Assigned task. Exactly the lines from the first line of the listing through the line containing "-- stated objective: faster" should appear in the output, unchanged.

Material for this task.
# # # # #
-- pv_equiv track=rewrite | github.com/songrise/My-study-record-2020 | Python/OJ/20_06/contest192/b2.py | getStrongest
-- ===== SOURCE A (Python) =====
-- from typing import List
--
-- def getStrongest(arr: List[int], k: int) -> List[int]:
--     l = len(arr)
--     mid = sorted(arr)[(l-1)//2]
--     ans = []
--
--     for _ in range(k):
--         max_ = arr[0]
--         for i in range(1, len(arr)):
--             cur = arr[i]
--             if abs(cur-mid) > abs(max_-mid):
--                 max_ = cur
--             elif abs(cur-mid) == abs(max_-mid) and cur > max_:
--                 max_ = cur
--         arr.pop(arr.index(max_))
--         ans.append(max_)
--     return ans
-- ===== SOURCE B (Python) =====
-- from typing import List
--
-- def getStrongest(arr: List[int], k: int) -> List[int]:
--     s = sorted(arr)
--     n = len(s)
--     mid = s[(n - 1) // 2]
--     i, j = 0, n - 1
--     ans = []
--     for _ in range(k):
--         if abs(s[i] - mid) > abs(s[j] - mid):
--             ans.append(s[i])
--             i += 1
--         else:
--             ans.append(s[j])
--             j -= 1
--     return ans
-- ===== Notes on version B (the rewrite author's own statement) =====
-- stated objective: faster
-- what changed: Instead of k repeated linear scans each followed by list.index/pop, B sorts the array once and picks the k strongest with two pointers moving inward from both ends of the sorted list.
import Mathlib
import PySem

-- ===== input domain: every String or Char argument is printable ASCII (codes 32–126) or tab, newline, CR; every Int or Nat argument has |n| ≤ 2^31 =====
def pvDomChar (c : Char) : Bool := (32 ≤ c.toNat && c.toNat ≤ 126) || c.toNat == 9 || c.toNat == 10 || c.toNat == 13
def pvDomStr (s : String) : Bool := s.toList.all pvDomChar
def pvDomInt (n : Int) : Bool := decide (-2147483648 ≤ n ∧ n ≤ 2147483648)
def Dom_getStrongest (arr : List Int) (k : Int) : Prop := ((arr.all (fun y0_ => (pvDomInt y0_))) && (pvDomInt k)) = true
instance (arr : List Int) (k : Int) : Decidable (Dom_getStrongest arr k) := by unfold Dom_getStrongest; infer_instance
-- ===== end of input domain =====

-- B replaces A's k selection scans (each followed by list.index/pop) with one sort and a
-- two-pointer sweep from both ends; A mutates its argument (pop) while B does not, so the
-- equivalence proved here is about the return value only.

-- ===== PORT A =====
-- inner 'for i in range(1, len(arr))' scan, accumulator = max_; iterating over arr[1:] is
-- exact here since arr is not modified inside the scan
def pvArgmax (mid m : Int) : List Int → Int
  | [] => m
  | c :: rest =>
      pvArgmax mid
        (if |c - mid| > |m - mid| then c
         else if |c - mid| = |m - mid| ∧ c > m then c else m) rest

-- 'for _ in range(k)': max_ = scan, arr.pop(arr.index(max_)), ans.append(max_)
def pvLoopA (mid : Int) : Nat → List Int → List Int → List Int
  | 0, _, ans => ans
  | t + 1, arr, ans =>
      let m := pvArgmax mid (arr.headD 0) arr.tail
      let arr' := ((PySem.List.pop? arr (((PySem.List.index? arr m).getD 0 : Nat) : Int)).getD (0, arr)).2
      pvLoopA mid t arr' (ans ++ [m])

def getStrongest (arr : List Int) (k : Int) : List Int :=
  let l := arr.length
  let mid := (PySem.List.pyGet? (PySem.List.sorted arr (fun x => x) false)
      (PySem.Int.floordiv ((l : Int) - 1) 2)).getD 0
  pvLoopA mid k.toNat arr []

-- ===== PORT B =====
-- 'for _ in range(k)' two-pointer loop over the sorted list s, indices i (left) and j (right)
def pvLoopB (s : List Int) (mid : Int) : Nat → Int → Int → List Int → List Int
  | 0, _, _, ans => ans
  | t + 1, i, j, ans =>
      let a := (PySem.List.pyGet? s i).getD 0
      let b := (PySem.List.pyGet? s j).getD 0
      if |a - mid| > |b - mid| then pvLoopB s mid t (i + 1) j (ans ++ [a])
      else pvLoopB s mid t i (j - 1) (ans ++ [b])

def getStrongest_alt (arr : List Int) (k : Int) : List Int :=
  let s := PySem.List.sorted arr (fun x => x) false
  let n := s.length
  let mid := (PySem.List.pyGet? s (PySem.Int.floordiv ((n : Int) - 1) 2)).getD 0
  pvLoopB s mid k.toNat 0 ((n : Int) - 1) []

-- ===== PRECONDITION & SPEC =====
-- A raises IndexError on arr = [] (median lookup / arr[0]) and, when k > len(arr), on the
-- iteration where arr has been emptied; exactly those inputs are excluded.
def Pre_getStrongest (arr : List Int) (k : Int) : Prop := arr ≠ [] ∧ k ≤ arr.length
instance (arr : List Int) (k : Int) : Decidable (Pre_getStrongest arr k) := by
  unfold Pre_getStrongest; infer_instance

def pvWitness_getStrongest : List Int × Int := ([1, 2, 3, 4, 5], 2)

def Spec_getStrongest (arr : List Int) (k : Int) (out : List Int) : Prop := out = getStrongest_alt arr k
instance (arr : List Int) (k : Int) (out : List Int) : Decidable (Spec_getStrongest arr k out) := by
  unfold Spec_getStrongest; infer_instance

-- ===== CLAIM (what is proved, stated in full; the proofs are below) =====
def Claim_equal_getStrongest : Prop := ∀ (arr : List Int) (k : Int), Dom_getStrongest arr k → Pre_getStrongest arr k → Spec_getStrongest arr k (getStrongest arr k)

-- ===== LEMMAS AND PROOFS =====

-- the strict "strength" order A's scan maximises: farther from mid wins, ties to the larger value
def ltS (mid x y : Int) : Prop := |x - mid| < |y - mid| ∨ (|x - mid| = |y - mid| ∧ x < y)

lemma ltS_trichotomy (mid x y : Int) : ltS mid x y ∨ x = y ∨ ltS mid y x := by
  unfold ltS
  rcases lt_trichotomy (|x - mid|) (|y - mid|) with h | h | h
  · exact Or.inl (Or.inl h)
  · rcases lt_trichotomy x y with h' | h' | h'
    · exact Or.inl (Or.inr ⟨h, h'⟩)
    · exact Or.inr (Or.inl h')
    · exact Or.inr (Or.inr (Or.inr ⟨h.symm, h'⟩))
  · exact Or.inr (Or.inr (Or.inl h))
# # # # #
Task answer.
-- pv_equiv track=rewrite | github.com/songrise/My-study-record-2020 | Python/OJ/20_06/contest192/b2.py | getStrongest
-- ===== SOURCE A (Python) =====
-- from typing import List
--
-- def getStrongest(arr: List[int], k: int) -> List[int]:
--     l = len(arr)
--     mid = sorted(arr)[(l-1)//2]
--     ans = []
--
--     for _ in range(k):
--         max_ = arr[0]
--         for i in range(1, len(arr)):
--             cur = arr[i]
--             if abs(cur-mid) > abs(max_-mid):
--                 max_ = cur
--             elif abs(cur-mid) == abs(max_-mid) and cur > max_:
--                 max_ = cur
--         arr.pop(arr.index(max_))
--         ans.append(max_)
--     return ans
-- ===== SOURCE B (Python) =====
-- from typing import List
--
-- def getStrongest(arr: List[int], k: int) -> List[int]:
--     s = sorted(arr)
--     n = len(s)
--     mid = s[(n - 1) // 2]
--     i, j = 0, n - 1
--     ans = []
--     for _ in range(k):
--         if abs(s[i] - mid) > abs(s[j] - mid):
--             ans.append(s[i])
--             i += 1
--         else:
--             ans.append(s[j])
--             j -= 1
--     return ans
-- ===== Notes on version B (the rewrite author's own statement) =====
-- stated objective: faster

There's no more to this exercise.